Lisa wears a pale green here, mirroring the green that Miss Lonelyhearts is wearing as she prepares to go out on the town. Here is what Hitchcock had to say about Miss Lonelyhearts color palette:
Miss Lonelyhearts always dressed in emerald green. To make sure that that came off, there was no other green in the picture, because we had to follow her very closely when she went across the street into the cafe. So I reserved that color for her.
The final scene with Detective Doyle, Jeff and Lisa plays out with long takes and very little cutting. Hitchcock has the actors keep moving around, and regrouping, so the shot composition is always engaging.

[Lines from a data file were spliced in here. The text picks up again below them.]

-- pv_equiv track=rewrite | github.com/Kahitar/data_parser | main.py | findFilenameSubstr
-- ===== SOURCE A (Python) =====
-- def findFilenameSubstr(filename):
-- 		# find the substring indicating the filename without the path
-- 		counter = len(filename) # counter to count the chars of the new directory or file
-- 		for i, char in enumerate(filename):
-- 			if char == '/' or char == '\\': # start counting the chars from zero
-- 				counter = 0
-- 			elif char == '.': # the substring for the filename was found.
-- 				return filename[i-counter:i+4] # add everything from the last '/' to the substring
-- 			else:
-- 				counter += 1
-- ===== SOURCE B (Python) =====
-- def findFilenameSubstr(filename):
--     dot = filename.find('.')
--     if dot == -1:
--         return None
--     sep = max(filename.rfind('/', 0, dot), filename.rfind('\\', 0, dot))
--     return filename[sep+1:dot+4]
-- ===== Notes on version B (the rewrite author's own statement) =====
-- stated objective: idiomatic
-- what changed: Replaced A's single stateful counting loop (enumerate with a char counter reset at separators) by library index scans: find the first dot, rfind the last separator before it, and slice between those indices.
import Mathlib
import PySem

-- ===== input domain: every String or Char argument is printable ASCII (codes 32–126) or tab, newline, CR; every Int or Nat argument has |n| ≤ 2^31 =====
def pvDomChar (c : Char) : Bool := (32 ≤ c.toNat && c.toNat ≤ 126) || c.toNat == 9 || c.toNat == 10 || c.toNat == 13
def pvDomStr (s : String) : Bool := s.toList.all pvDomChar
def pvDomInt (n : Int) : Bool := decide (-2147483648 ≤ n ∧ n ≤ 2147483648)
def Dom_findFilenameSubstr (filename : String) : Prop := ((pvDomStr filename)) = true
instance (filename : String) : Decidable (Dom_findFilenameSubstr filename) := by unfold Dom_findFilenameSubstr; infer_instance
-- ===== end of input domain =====

-- B replaces A's counting loop by find/rfind index scans plus one slice (idiomatic; measured faster in a timing run; return-value equivalence only).

-- ===== PORT A =====
-- A's loop over enumerate(filename): counter resets at '/' or '\', at the first '.' it slices filename[i-counter:i+4].
def pvGoA (s : List Char) : List (Int × Char) → Int → Option (List Char)
  | [], _ => none
  | (i, c) :: rest, counter =>
    if c = '/' ∨ c = '\\' then pvGoA s rest 0
    else if c = '.' then some (PySem.List.slice s (some (i - counter)) (some (i + 4)))
    else pvGoA s rest (counter + 1)

def findFilenameSubstr (filename : String) : Option String :=
  (pvGoA filename.toList (PySem.List.enumerate filename.toList 0)
      (PySem.Str.len filename)).map String.ofList

-- ===== PORT B =====
def findFilenameSubstr_alt (filename : String) : Option String :=
  let s := filename.toList
  let dot := PySem.Chars.find s ['.']
  if dot = -1 then none
  else
    let sep := max (PySem.Chars.rfindFrom s ['/'] 0 (some dot))
                   (PySem.Chars.rfindFrom s ['\\'] 0 (some dot))
    some (String.ofList (PySem.List.slice s (some (sep + 1)) (some (dot + 4))))

-- ===== PRECONDITION & SPEC =====
def Spec_findFilenameSubstr (filename : String) (out : Option String) : Prop := out = findFilenameSubstr_alt filename
instance (filename : String) (out : Option String) : Decidable (Spec_findFilenameSubstr filename out) := by unfold Spec_findFilenameSubstr; infer_instance

-- ===== CLAIM (what is proved, stated in full; the proofs are below) =====
def Claim_equal_findFilenameSubstr : Prop := ∀ (filename : String), Dom_findFilenameSubstr filename → Spec_findFilenameSubstr filename (findFilenameSubstr filename)

-- ===== LEMMAS AND PROOFS =====

-- index of the first '.' in a list
def pvFirstDot : List Char → Option Nat
  | [] => none
  | c :: cs => if c = '.' then some 0 else (pvFirstDot cs).map (· + 1)

-- index of the last occurrence of a given char
def pvLast (ch : Char) : List Char → Option Nat
  | [] => none
  | c :: cs =>
    match pvLast ch cs with
    | some j => some (j + 1)
    | none => if c = ch then some 0 else none

-- index of the last separator ('/' or '\')
def pvLastSep : List Char → Option Nat
  | [] => none
  | c :: cs =>
    match pvLastSep cs with
    | some j => some (j + 1)
    | none => if c = '/' ∨ c = '\\' then some 0 else none

-- abstract core of A's loop: the (slice start, dot index) it would use
def pvSpecGo : List Char → Int → Int → Option (Int × Int)
  | [], _, _ => none
  | c :: cs, i, counter =>
    if c = '/' ∨ c = '\\' then pvSpecGo cs (i + 1) 0
    else if c = '.' then some (i - counter, i)
    else pvSpecGo cs (i + 1) (counter + 1)

theorem pvGoA_eq_specGo (s : List Char) : ∀ (t : List Char) (i counter : Int),
    pvGoA s (PySem.List.enumerate t i) counter
      = (pvSpecGo t i counter).map (fun p => PySem.List.slice s (some p.1) (some (p.2 + 4))) := by
  intro t
  induction t with
  | nil => intro i counter; simp [PySem.List.enumerate, pvGoA, pvSpecGo]
  | cons c cs ih =>
    intro i counter
    rw [PySem.List.enumerate_cons]
    by_cases h1 : c = '/' ∨ c = '\\'
    · simp [pvGoA, pvSpecGo, h1, ih]
    · by_cases h2 : c = '.'
      · simp [pvGoA, pvSpecGo, h2]
      · simp [pvGoA, pvSpecGo, h1, h2, ih]

theorem pvSpecGo_closed : ∀ (t : List Char) (i counter : Int),
    pvSpecGo t i counter
      = (pvFirstDot t).map (fun d =>
          ((match pvLastSep (t.take d) with
            | some j => i + j + 1
            | none => i - counter), i + d)) := by
  intro t
  induction t with
  | nil => intro i counter; simp [pvSpecGo, pvFirstDot]
  | cons c cs ih =>
    intro i counter
    by_cases h1 : c = '/' ∨ c = '\\'
    · have hnd : ¬ c = '.' := by rcases h1 with h | h <;> simp [h]
      simp only [pvSpecGo, pvFirstDot, if_pos h1, if_neg hnd, ih]
      cases hfd : pvFirstDot cs with
      | none => simp
      | some d =>
        simp only [Option.map_some]
        congr 1
        simp only [List.take_succ_cons, pvLastSep]
        cases hls : pvLastSep (List.take d cs) with
        | none => simp [h1]; omega
        | some j => simp; omega
    · by_cases h2 : c = '.'
      · simp [pvSpecGo, pvFirstDot, h2, pvLastSep]
      · simp only [pvSpecGo, pvFirstDot, if_neg h1, if_neg h2, ih]
        cases hfd : pvFirstDot cs with
        | none => simp
        | some d =>
          simp only [Option.map_some]
          congr 1
          simp only [List.take_succ_cons, pvLastSep]
          cases hls : pvLastSep (List.take d cs) with
          | none => simp [h1]; omega
          | some j => simp; omega

theorem pvFind_go_eq : ∀ (t : List Char) (k : Nat),
    PySem.Chars.find.go ['.'] t k
      = match pvFirstDot t with
        | none => -1
        | some d => ((k + d : Nat) : Int) := by
  intro t
  induction t with
  | nil => intro k; simp [PySem.Chars.find.go, pvFirstDot]
  | cons c cs ih =>
    intro k
    by_cases h2 : c = '.'
    · simp [PySem.Chars.find.go, pvFirstDot, h2, List.isPrefixOf]
    · have hpre : ['.'].isPrefixOf (c :: cs) = false := by
        simp [List.isPrefixOf]; exact fun h => h2 h.symm
      simp only [PySem.Chars.find.go, hpre, Bool.false_eq_true, if_false, if_neg h2,
        pvFirstDot, ih]
      cases pvFirstDot cs with
      | none => simp
      | some d => simp only [Option.map_some]; push_cast; ring_nf

theorem pvLast_snoc (ch a : Char) (p : List Char) :
    pvLast ch (p ++ [a]) = if a = ch then some p.length else pvLast ch p := by
  induction p with
  | nil => by_cases h : a = ch <;> simp [pvLast, h]
  | cons c cs ih =>
    by_cases h : a = ch
    · simp only [List.cons_append, pvLast, ih, if_pos h]
      simp
    · simp only [List.cons_append, pvLast, ih, if_neg h]

theorem pvRfind_go_eq (ch : Char) (t : List Char) : ∀ (j : Nat),
    PySem.Chars.rfind.go t [ch] j
      = match pvLast ch (t.take (j + 1)) with
        | none => -1
        | some k => (k : Int) := by
  intro j
  induction j with
  | zero =>
    cases t with
    | nil => simp [PySem.Chars.rfind.go, pvLast, List.isPrefixOf]
    | cons c cs =>
      by_cases h : c = ch
      · simp [PySem.Chars.rfind.go, pvLast, List.isPrefixOf, h]
      · have : [ch].isPrefixOf (c :: cs) = false := by simp [List.isPrefixOf]; intro hc; exact h hc.symm
        simp [PySem.Chars.rfind.go, pvLast, this, h]
  | succ j ih =>
    by_cases hl : j + 1 < t.length
    · have hget : t.take (j + 1 + 1) = t.take (j + 1) ++ [t[j + 1]] := by
        rw [List.take_succ]
        simp [List.getElem?_eq_getElem hl]
      by_cases hc : t[j + 1] = ch
      · have hpre : [ch].isPrefixOf (t.drop (j + 1)) = true := by
          rw [List.isPrefixOf_iff_prefix]
          have := List.getElem_cons_drop (as := t) (h := hl)
          rw [← this]
          simp [hc]
        simp only [PySem.Chars.rfind.go, hpre, if_true, hget, pvLast_snoc, if_pos hc]
        simp [List.length_take, Nat.min_eq_left (Nat.le_of_lt hl)]
      · have hpre : [ch].isPrefixOf (t.drop (j + 1)) = false := by
          rw [Bool.eq_false_iff]
          intro hp
          rw [List.isPrefixOf_iff_prefix] at hp
          have := List.getElem_cons_drop (as := t) (h := hl)
          rw [← this] at hp
          rcases hp with ⟨r, hr⟩
          apply hc
          have : t[j+1] :: List.drop (j + 1 + 1) t = ch :: r := by
            simpa using hr.symm
          exact (List.cons_eq_cons.mp this).1
        simp only [PySem.Chars.rfind.go, hpre, Bool.false_eq_true, if_false, ih, hget,
          pvLast_snoc, if_neg hc]
    · have : t.take (j + 1 + 1) = t.take (j + 1) := by
        rw [List.take_of_length_le (by omega), List.take_of_length_le (by omega)]
      have hpre : [ch].isPrefixOf (t.drop (j + 1)) = false := by
        rw [List.drop_of_length_le (by omega)]
        simp [List.isPrefixOf]
      simp only [PySem.Chars.rfind.go, hpre, Bool.false_eq_true, if_false, ih, this]

theorem pvRfind_eq (ch : Char) (u : List Char) :
    PySem.Chars.rfind u [ch]
      = match pvLast ch u with
        | none => -1
        | some k => (k : Int) := by
  have hgo := pvRfind_go_eq ch u u.length
  rw [List.take_of_length_le (by omega)] at hgo
  rw [PySem.Chars.rfind]
  exact hgo

theorem pvRfindFrom_eq (ch : Char) (t : List Char) (d : Nat) (hd : d ≤ t.length) :
    PySem.Chars.rfindFrom t [ch] 0 (some (d : Int))
      = match pvLast ch (t.take d) with
        | none => -1
        | some k => (k : Int) := by
  have he1 : ¬ ((t.length : Int) < (d : Int)) := by exact_mod_cast Nat.not_lt.mpr hd
  have he2 : ¬ ((d : Int) < 0) := by omega
  simp only [PySem.Chars.rfindFrom, if_neg he1, if_neg he2]
  norm_num
  rw [pvRfind_eq]
  cases pvLast ch (t.take d) with
  | none => simp
  | some k => simp

theorem pvLastSep_eq_max (t : List Char) :
    pvLastSep t
      = match pvLast '/' t, pvLast '\\' t with
        | none, none => none
        | some j, none => some j
        | none, some k => some k
        | some j, some k => some (max j k) := by
  induction t with
  | nil => simp [pvLastSep, pvLast]
  | cons c cs ih =>
    cases h1 : pvLast '/' cs with
    | some j =>
      cases h2 : pvLast '\\' cs with
      | some k =>
        simp only [pvLastSep, pvLast, ih, h1, h2]
        congr 1
        omega
      | none =>
        simp only [pvLastSep, pvLast, ih, h1, h2]
        by_cases hcb : c = '\\' <;> simp [hcb]
    | none =>
      cases h2 : pvLast '\\' cs with
      | some k =>
        simp only [pvLastSep, pvLast, ih, h1, h2]
        by_cases hcb : c = '/' <;> simp [hcb]
      | none =>
        by_cases hc : c = '/'
        · have hnb : ¬ c = '\\' := by rw [hc]; decide
          simp [pvLastSep, pvLast, ih, h1, h2, hc]
        · by_cases hc2 : c = '\\'
          · simp [pvLastSep, pvLast, ih, h1, h2, hc2]
          · have hno : ¬ (c = '/' ∨ c = '\\') := by tauto
            simp [pvLastSep, pvLast, ih, h1, h2, hc, hc2]

theorem pvFirstDot_lt_length : ∀ (t : List Char) (d : Nat), pvFirstDot t = some d → d < t.length := by
  intro t
  induction t with
  | nil => intro d h; simp [pvFirstDot] at h
  | cons c cs ih =>
    intro d h
    by_cases hc : c = '.'
    · simp [pvFirstDot, hc] at h
      simp only [List.length_cons]
      omega
    · simp only [pvFirstDot, if_neg hc] at h
      cases hfd : pvFirstDot cs with
      | none => rw [hfd] at h; simp at h
      | some d' =>
        rw [hfd] at h; simp at h
        have := ih d' hfd
        simp only [List.length_cons]
        omega

theorem pvSlice_negLen (s : List Char) (b : Int) (hs0 : s ≠ []) :
    PySem.List.slice s (some (-(s.length : Int))) (some b) = PySem.List.slice s (some 0) (some b) := by
  have hpos : 0 < s.length := by
    cases s
    · exact absurd rfl hs0
    · simp
  have h0 : PySem.List.clampIdx s.length (-(s.length : Int)) = 0 := by
    unfold PySem.List.clampIdx; split_ifs <;> omega
  have h1 : PySem.List.clampIdx s.length 0 = 0 := by
    unfold PySem.List.clampIdx; split_ifs <;> omega
  simp only [PySem.List.slice, h0, h1]

-- ===== VERDICT (by name: the statement is the Claim_ definition above) =====
theorem findFilenameSubstr_spec : Claim_equal_findFilenameSubstr := by
  intro filename _
  unfold Spec_findFilenameSubstr findFilenameSubstr findFilenameSubstr_alt
  set s := filename.toList with hs
  rw [pvGoA_eq_specGo, pvSpecGo_closed]
  have hfind : PySem.Chars.find s ['.']
      = match pvFirstDot s with
        | none => -1
        | some d => (d : Int) := by
    rw [PySem.Chars.find, pvFind_go_eq]
    cases pvFirstDot s <;> simp
  cases hfd : pvFirstDot s with
  | none => simp [hfind, hfd]
  | some d =>
    have hdlt : d < s.length := pvFirstDot_lt_length s d hfd
    have hne : ((d : Int)) ≠ -1 := by omega
    simp only [hfind, hfd, Option.map_some, if_neg hne]
    rw [pvRfindFrom_eq '/' s d (by omega), pvRfindFrom_eq '\\' s d (by omega),
      pvLastSep_eq_max]
    have hlen : PySem.Str.len filename = (s.length : Int) := by
      simp [PySem.Str.len_eq, hs]
    have hs0 : s ≠ [] := by
      intro hnil; rw [hnil] at hdlt; simp at hdlt
    congr 1
    cases h1 : pvLast '/' (s.take d) with
    | some j =>
      cases h2 : pvLast '\\' (s.take d) with
      | some k =>
        simp only []
        rw [show ((0:Int) + ((max j k : Nat) : Int) + 1) = max (j:Int) (k:Int) + 1 from by
          push_cast; omega]
        rw [show ((0:Int) + (d:Int) + 4) = (d:Int) + 4 from by ring]
      | none =>
        simp only []
        rw [show ((0:Int) + (j:Int) + 1) = max (j:Int) (-1) + 1 from by omega]
        rw [show ((0:Int) + (d:Int) + 4) = (d:Int) + 4 from by ring]
    | none =>
      cases h2 : pvLast '\\' (s.take d) with
      | some k =>
        simp only []
        rw [show ((0:Int) + (k:Int) + 1) = max (-1) (k:Int) + 1 from by omega]
        rw [show ((0:Int) + (d:Int) + 4) = (d:Int) + 4 from by ring]
      | none =>
        simp only []
        simp only [hlen]
        rw [show (max (-1:Int) (-1) + 1) = (0:Int) from by norm_num]
        rw [show ((0:Int) - ((s.length:Nat):Int)) = -((s.length:Nat):Int) from by ring]
        rw [show ((0:Int) + (d:Int) + 4) = (d:Int) + 4 from by ring]
        rw [pvSlice_negLen s _ hs0]
lemma pvSet2_mk (n : Int) (f : Int → Int → Int) (r c v : Int)
    (hr0 : 0 ≤ r) (hrn : r < n) (hc0 : 0 ≤ c) (hcn : c < n) :
    pvSet2 (pvMk n f) r c v = pvMk n (fun r' c' => if r' = r ∧ c' = c then v else f r' c') := by
  rw [pvMk_eq, pvMk_eq]
  unfold pvSet2
  apply List.ext_getElem
  · simp
  · intro i h1 h2
    simp only [List.length_modify, List.length_map, List.length_range] at h1 h2
    rw [List.getElem_modify]
    simp only [List.getElem_map, List.getElem_range]
    by_cases hi : r.toNat = i
    · rw [if_pos hi]
      apply List.ext_getElem
      · simp
      · intro j hj1 hj2
        simp only [List.length_set, List.length_map, List.length_range] at hj1 hj2
        rw [List.getElem_set]
        simp only [List.getElem_map, List.getElem_range]
        split_ifs with hA hB hB
        · rfl
        · exfalso; omega
        · exfalso; omega
        · rfl
    · rw [if_neg hi]
      apply List.ext_getElem
      · simp
      · intro j hj1 hj2
        simp only [List.getElem_map, List.getElem_range]
        split_ifs with hA
        · exfalso; omega
        · rfl
-- pv_equiv track=rewrite | github.com/PaulOfili/patrick-s_code | subset_sum.py | check_divisors
-- ===== SOURCE A (Python) =====
-- def check_divisors(num):
--     divisors_arr = []
--     sum_of_divisors = 0
--     for i in range(1, num):
--         if num % i == 0:
--             sum_of_divisors += i
--             divisors_arr.append(i)
--
--     return sum_of_divisors > num, divisors_arr
-- ===== SOURCE B (Python) =====
-- def check_divisors(num):
--     small, large = [], []
--     if num > 1:
--         i = 1
--         while i * i <= num:
--             if num % i == 0:
--                 small.append(i)
--                 j = num // i
--                 if j != i and j != num:
--                     large.append(j)
--             i += 1
--     divisors = small + large[::-1]
--     return sum(divisors) > num, divisors
-- ===== Notes on version B (the rewrite author's own statement) =====
-- stated objective: faster
-- what changed: B replaces A's linear scan of every candidate 1..num-1 by trial division up to sqrt(num), collecting each divisor pair (i, num//i) and concatenating the small divisors with the reversed cofactors to reproduce the ascending order.
import Mathlib
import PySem

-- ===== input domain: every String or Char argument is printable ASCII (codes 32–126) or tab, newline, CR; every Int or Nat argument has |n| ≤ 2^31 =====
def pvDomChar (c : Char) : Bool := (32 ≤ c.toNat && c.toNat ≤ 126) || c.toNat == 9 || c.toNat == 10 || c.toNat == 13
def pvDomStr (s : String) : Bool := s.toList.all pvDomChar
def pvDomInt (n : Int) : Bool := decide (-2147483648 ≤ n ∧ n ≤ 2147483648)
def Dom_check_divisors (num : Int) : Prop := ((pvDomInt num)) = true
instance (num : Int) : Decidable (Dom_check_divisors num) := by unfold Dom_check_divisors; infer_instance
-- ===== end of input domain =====

-- B replaces A's O(num) scan of all candidates below num by trial division up to sqrt(num),
-- collecting each divisor pair (i, num//i) and concatenating small ++ reversed(large): asymptotically faster.

-- ===== PORT A =====
-- literal port of A: one pass i = 1 .. num-1, accumulating (sum_of_divisors, divisors_arr)
def check_divisors (num : Int) : Bool × List Int :=
  let st := (PySem.List.pyRange 1 num 1).foldl
    (fun (st : Int × List Int) i =>
      if PySem.Int.mod num i == 0 then (st.1 + i, st.2 ++ [i]) else st)
    (0, [])
  (decide (st.1 > num), st.2)

-- ===== PORT B =====
-- the while loop of Source B: i advances while i*i ≤ num, appending i to `small` and num//i to `large`.
-- (the `1 ≤ i` conjunct only makes the recursion total for arbitrary starting i; the loop starts at i = 1)
def pvLoopB (num i : Int) (small large : List Int) : List Int × List Int :=
  if h : 1 ≤ i ∧ i * i ≤ num then
    if PySem.Int.mod num i == 0 then
      pvLoopB num (i + 1) (small ++ [i])
        (if PySem.Int.floordiv num i ≠ i ∧ PySem.Int.floordiv num i ≠ num then
          large ++ [PySem.Int.floordiv num i] else large)
    else
      pvLoopB num (i + 1) small large
  else (small, large)
termination_by (num + 1 - i).toNat
decreasing_by
  all_goals
    have hii : i ≤ i * i := le_mul_of_one_le_left (by omega) h.1
    omega

def check_divisors_alt (num : Int) : Bool × List Int :=
  let p := if num > 1 then pvLoopB num 1 [] [] else ([], [])
  let divisors := p.1 ++ p.2.reverse
  (decide (divisors.sum > num), divisors)

-- ===== PRECONDITION & SPEC =====
def Spec_check_divisors (num : Int) (out : Bool × List Int) : Prop := out = check_divisors_alt num
instance (num : Int) (out : Bool × List Int) : Decidable (Spec_check_divisors num out) := by unfold Spec_check_divisors; infer_instance

-- ===== CLAIM (what is proved, stated in full; the proofs are below) =====
def Claim_equal_check_divisors : Prop := ∀ (num : Int), Dom_check_divisors num → Spec_check_divisors num (check_divisors num)

-- ===== LEMMAS AND PROOFS =====

-- the divisor predicate both programs test
def pvP (num k : Int) : Bool := PySem.Int.mod num k == 0
-- the extra condition B's loop tests before appending to `large`
def pvQ (num k : Int) : Bool :=
  pvP num k && decide (PySem.Int.floordiv num k ≠ k ∧ PySem.Int.floordiv num k ≠ num)
-- integer segment [i, r]
def pvSeg (i r : Int) : List Int := (List.range (r + 1 - i).toNat).map (fun t : Nat => i + (t : Int))
-- integer sqrt of num
def pvR (num : Int) : Int := (Nat.sqrt num.toNat : Int)

lemma pvSeg_eq_nil {i r : Int} (h : r < i) : pvSeg i r = [] := by
  simp [pvSeg, (by omega : (r + 1 - i).toNat = 0)]

lemma pvSeg_cons {i r : Int} (h : i ≤ r) : pvSeg i r = i :: pvSeg (i + 1) r := by
  unfold pvSeg
  rw [show (r + 1 - i).toNat = (r + 1 - (i + 1)).toNat + 1 by omega, List.range_succ_eq_map,
    List.map_cons, List.map_map]
  refine congrArg₂ _ (by simp) (List.map_congr_left ?_)
  intro t ht
  simp only [Function.comp, Nat.succ_eq_add_one]
  push_cast
  ring

lemma mem_pvSeg {i r x : Int} : x ∈ pvSeg i r ↔ i ≤ x ∧ x ≤ r := by
  simp only [pvSeg, List.mem_map, List.mem_range]
  constructor
  · rintro ⟨t, ht, rfl⟩; omega
  · rintro ⟨h1, h2⟩; exact ⟨(x - i).toNat, by omega, by omega⟩

lemma pairwise_pvSeg (i r : Int) : (pvSeg i r).Pairwise (· < ·) := by
  simp only [pvSeg, List.pairwise_map]
  exact List.pairwise_lt_range.imp (fun {a b} h => by omega)

-- guard characterization: for k ≥ 1 and num ≥ 1, k*k ≤ num ↔ k ≤ pvR num
lemma pvGuard_iff {num k : Int} (hn : 1 ≤ num) (hk : 1 ≤ k) :
    k * k ≤ num ↔ k ≤ pvR num := by
  have e1 : ((k.toNat : Int)) = k := Int.toNat_of_nonneg (by omega)
  have e2 : ((num.toNat : Int)) = num := Int.toNat_of_nonneg (by omega)
  rw [pvR]
  constructor
  · intro h
    have hc : ((k.toNat * k.toNat : Nat) : Int) ≤ ((num.toNat : Nat) : Int) := by
      push_cast [e1, e2]; exact h
    have := Nat.le_sqrt.mpr (by exact_mod_cast hc)
    omega
  · intro h
    have hnat : k.toNat ≤ Nat.sqrt num.toNat := by omega
    have hc : ((k.toNat * k.toNat : Nat) : Int) ≤ ((num.toNat : Nat) : Int) :=
      by exact_mod_cast Nat.le_sqrt.mp hnat
    push_cast [e1, e2] at hc
    exact hc

-- A's fold characterized as a filter
lemma pvFoldA (num : Int) : ∀ (l : List Int) (s : Int) (acc : List Int),
    l.foldl (fun (st : Int × List Int) i =>
      if PySem.Int.mod num i == 0 then (st.1 + i, st.2 ++ [i]) else st) (s, acc)
    = (s + (l.filter (pvP num)).sum, acc ++ l.filter (pvP num)) := by
  intro l
  induction l with
  | nil => intro s acc; simp
  | cons x xs ih =>
    intro s acc
    rw [List.foldl_cons, List.filter_cons]
    by_cases hx : (PySem.Int.mod num x == 0) = true
    · rw [if_pos hx, ih]
      have hx' : pvP num x = true := hx
      rw [hx']
      simp only [if_true, List.sum_cons, Prod.mk.injEq, List.append_assoc, List.cons_append,
        List.nil_append]
      exact ⟨by ring, by trivial⟩
    · rw [if_neg hx, ih]
      have hx' : pvP num x = false := eq_false_of_ne_true hx
      rw [hx']
      simp

-- B's loop characterized: it collects the divisors in [i, r] and their cofactors
lemma pvLoopB_char (num : Int) (hn : 1 ≤ num) :
    ∀ (fuel : Nat) (i : Int) (small large : List Int), 1 ≤ i → fuel = (pvR num + 1 - i).toNat →
    pvLoopB num i small large =
      (small ++ (pvSeg i (pvR num)).filter (pvP num),
       large ++ ((pvSeg i (pvR num)).filter (pvQ num)).map (fun k => PySem.Int.floordiv num k)) := by
  intro fuel
  induction fuel with
  | zero =>
    intro i small large hi hf
    have hir : pvR num < i := by omega
    have hng : ¬ (1 ≤ i ∧ i * i ≤ num) := by
      rintro ⟨h1, h2⟩; exact absurd ((pvGuard_iff hn h1).mp h2) (by omega)
    rw [pvLoopB, dif_neg hng]
    simp [pvSeg_eq_nil hir]
  | succ n ih =>
    intro i small large hi hf
    by_cases hir : i ≤ pvR num
    · have hguard : 1 ≤ i ∧ i * i ≤ num := ⟨hi, (pvGuard_iff hn hi).mpr hir⟩
      rw [pvLoopB, dif_pos hguard, pvSeg_cons hir]
      by_cases hp : (PySem.Int.mod num i == 0) = true
      · rw [if_pos hp]
        by_cases hq : PySem.Int.floordiv num i ≠ i ∧ PySem.Int.floordiv num i ≠ num
        · rw [if_pos hq, ih (i + 1) _ _ (by omega) (by omega)]
          have hq' : pvQ num i = true := by simp [pvQ, pvP, hp, hq.1, hq.2]
          have hp' : pvP num i = true := hp
          simp [hp', hq']
        · rw [if_neg hq, ih (i + 1) _ _ (by omega) (by omega)]
          have hq' : pvQ num i = false := by
            simp only [pvQ, pvP, hp, Bool.true_and, decide_eq_false_iff_not]
            exact hq
          have hp' : pvP num i = true := hp
          simp [hp', hq']
      · rw [if_neg hp, ih (i + 1) _ _ (by omega) (by omega)]
        have hp' : pvP num i = false := eq_false_of_ne_true hp
        have hq' : pvQ num i = false := by simp [pvQ, hp']
        simp [hp', hq']
    · have hng : ¬ (1 ≤ i ∧ i * i ≤ num) := by
        rintro ⟨h1, h2⟩; exact absurd ((pvGuard_iff hn h1).mp h2) (by omega)
      rw [pvLoopB, dif_neg hng]
      simp [pvSeg_eq_nil (by omega : pvR num < i)]

-- arithmetic helpers about exact division
lemma pvP_iff {num k : Int} : pvP num k = true ↔ k ∣ num := by
  simp [pvP, PySem.Int.mod_eq_zero_iff_dvd]

lemma pvFd_mul {num k : Int} (hk : 1 ≤ k) (hd : k ∣ num) :
    PySem.Int.floordiv num k * k = num := by
  rw [PySem.Int.floordiv_eq_ediv_of_pos (by omega)]
  exact Int.ediv_mul_cancel hd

One of the most overlooked aspects of this film is also one of its most brilliant, and that is the movie’s musical score. The score is diegetic; it is comprised of only music that exists in the narrative world of the film. It other words, all of the sounds we hear come to us from the open window of Jeff’s apartment; the songs are either on someone’s radio, or emanating from the composer’s apartment. And the songs all perfectly suit what is taking place on the screen. While Jeff is watching the newlyweds enter their apartment, we can hear an instrumental version of “That’s Amore”. When Miss Lonelyhearts is having dinner with her imaginary beau, the rather cruelly ironic song playing is Bing Crosby’s “To See You Is To Love You”. Later, when Miss Lonelyhearts crosses the street to the bar, we hear “Waiting For My True Love To Appear.” The greatest musical element, however, is the song “Lisa”, which we actually hear being composed as the movie progresses. In other words, the composer, in his apartment, is writing the movie’s score as we watch the movie. When Lisa first comes in Jeff’s apartment, we hear someone practicing scales. Obviously this is the warm up, before the real work begins. Then, over the course of a few scenes, we see the composer developing his song, culminating in the scene where both Lisa and Miss Lonelyhearts are captivated by the song. And finally, in the movie’s very last scene, we hear a recorded version of the song, which is named after Grace Kelly’s character.
Hitchcock thought that this idea of developing a song as the movie progressed was a failure. I disagree. I just think that the story is so strong, the music gets lost in the background. I would strongly encourage anyone who is a big fan of this movie to watch it again, focusing on the sound and music. You just might be amazed.